Ja, na klar, ein Film, sexy, rasant, grell und bunt. Und ein wenig grenzdebil. Aber mal ehrlich: Wer erwartet und wer will hier schon Kunstkino? Dead or Alive ist kein Film für das gesetzte Zuschaueralter und auch keiner für die Feuilletonfraktion.

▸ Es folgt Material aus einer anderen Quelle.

-- B marks wildcard tokens with three str.replace passes and maps over the result (idiomatic rewrite of A's manual index/slice scan); equal return values on the printable domain.


-- ===== PORT A =====
-- while-loop of A: index-based scan with slice comparisons, appending to StrList
def content2ListLoop (cs : List Char) (index : Nat) (acc : List String) : List String :=
  if _h : index < cs.length then
    let word_now := PySem.List.pyGetD cs (index : Int) ' '
    if PySem.List.slice cs (some (index : Int)) (some ((index : Int) + 3)) = ['<', '*', '>'] then
      content2ListLoop cs (index + 3) (acc ++ ["<*>"])
    else if PySem.List.slice cs (some (index : Int)) (some ((index : Int) + 2)) = ['<', '*'] then
      content2ListLoop cs (index + 2) (acc ++ ["<*>"])
    else if PySem.List.slice cs (some (index : Int)) (some ((index : Int) + 2)) = ['*', '>'] then
      content2ListLoop cs (index + 2) (acc ++ ["<*>"])
    else
      content2ListLoop cs (index + 1) (acc ++ [String.mk [word_now]])
  else acc
termination_by cs.length - index

def content2List (content : String) : List String :=
  content2ListLoop content.toList 0 []

-- ===== PORT B =====
def content2List_alt (content : String) : List String :=
  let marked := PySem.Str.replace (PySem.Str.replace (PySem.Str.replace content "<*>" "\u0000") "<*" "\u0000") "*>" "\u0000"
  marked.toList.map (fun c => if c = '\u0000' then "<*>" else String.mk [c])

-- ===== PRECONDITION & SPEC =====
def Spec_content2List (content : String) (out : List String) : Prop := out = content2List_alt content
instance (content : String) (out : List String) : Decidable (Spec_content2List content out) := by unfold Spec_content2List; infer_instance

-- ===== CLAIM (what is proved, stated in full; the proofs are below) =====
def Claim_equal_content2List : Prop := ∀ (content : String), Dom_content2List content → Spec_content2List content (content2List content)

-- ===== LEMMAS AND PROOFS =====

-- canonical greedy tokenizer, the common reference point of both ports
def tok (l : List Char) : List String :=
  match l with
  | [] => []
  | c :: t =>
    if (c :: t).take 3 = ['<', '*', '>'] then "<*>" :: tok ((c :: t).drop 3)
    else if (c :: t).take 2 = ['<', '*'] then "<*>" :: tok ((c :: t).drop 2)
    else if (c :: t).take 2 = ['*', '>'] then "<*>" :: tok ((c :: t).drop 2)
    else String.mk [c] :: tok t
termination_by l.length
decreasing_by all_goals (simp; try omega)

-- structural form of PySem.Chars.replace for a nonempty pattern
def myRep (old new : List Char) : List Char → List Char
  | [] => []
  | c :: t =>
    if 0 < old.length ∧ old.isPrefixOf (c :: t) then
      new ++ myRep old new (t.drop (old.length - 1))
    else
      c :: myRep old new t
termination_by l => l.length
decreasing_by all_goals (simp; try omega)

theorem myRep_pos (old new : List Char) (c : Char) (t : List Char)
    (h : 0 < old.length ∧ old.isPrefixOf (c :: t)) :
    myRep old new (c :: t) = new ++ myRep old new (t.drop (old.length - 1)) := by
  rw [myRep, if_pos h]

theorem myRep_neg (old new : List Char) (c : Char) (t : List Char)
    (h : ¬ (0 < old.length ∧ old.isPrefixOf (c :: t))) :
    myRep old new (c :: t) = c :: myRep old new t := by
  rw [myRep, if_neg h]

theorem go_eq_myRep (old new : List Char) (hold : old ≠ []) :
    ∀ (fuel : Nat) (l acc : List Char), l.length ≤ fuel →
      PySem.Chars.replace.go old new fuel l acc = acc.reverse ++ myRep old new l := by
  intro fuel
  induction fuel with
  | zero =>
    intro l acc hl
    have : l = [] := List.eq_nil_of_length_eq_zero (Nat.le_zero.1 hl)
    subst this
    simp [PySem.Chars.replace.go, myRep]
  | succ n ih =>
    intro l acc hl
    match l with
    | [] => simp [PySem.Chars.replace.go, myRep]
    | c :: t =>
      rw [PySem.Chars.replace.go]
      have h2 : 0 < old.length := List.length_pos_iff.2 hold
      by_cases hp : old.isPrefixOf (c :: t)
      · have h1 : old.length ≤ (c :: t).length := (List.isPrefixOf_iff_prefix.1 hp).length_le
        rw [if_pos hp, ih _ _ (by simp at hl ⊢; omega)]
        rw [myRep, if_pos ⟨h2, hp⟩]
        have hdrop : (c :: t).drop old.length = t.drop (old.length - 1) := by
          match old, h2 with
          | o :: os, _ => simp
        rw [← hdrop]
        simp
      · rw [if_neg hp, ih _ _ (by simp at hl ⊢; omega)]
        rw [myRep, if_neg (by simp [hp])]
        simp

theorem replace_eq_myRep (s old new : List Char) (hold : old ≠ []) :
    PySem.Chars.replace s old new = myRep old new s := by
  rw [PySem.Chars.replace, if_neg (by simp [hold])]
  simpa using go_eq_myRep old new hold s.length s [] le_rfl

-- head of a replacement output is the placeholder-head or the original head
theorem myRep_head (old : List Char) (h0 : Char) (l : List Char) (c : Char) (r : List Char)
    (h : myRep old [h0] l = c :: r) : c = h0 ∨ l.head? = some c := by
  match l with
  | [] => rw [myRep] at h; exact absurd h (by simp)
  | a :: t =>
    rw [myRep] at h
    split at h
    · left; exact (List.cons_eq_cons.1 h).1.symm
    · right; simp [(List.cons_eq_cons.1 h).1.symm]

Aber alles, was über zehn und unter achtzehn Jahre ist, kann sich schlicht an einer fetten Überdosis Popcornkino genüsslich tun.
Natürlich vor allem das männliche Publikum: Die Pixel-Amazonen in Fleisch und Blut und kaum bekleidet sind ein verdammt ansehnlicher und wirksamer Appell an die niederen Triebe. Das telegene Schwitzen beim Knochenbrechen oder – in Ermangelung sonstiger Einfälle für die Handlung zwischen den Kämpfen – beim Beach-Volleyball im selbstverständlich superknappen Bikini, verstärkt das entsprechend.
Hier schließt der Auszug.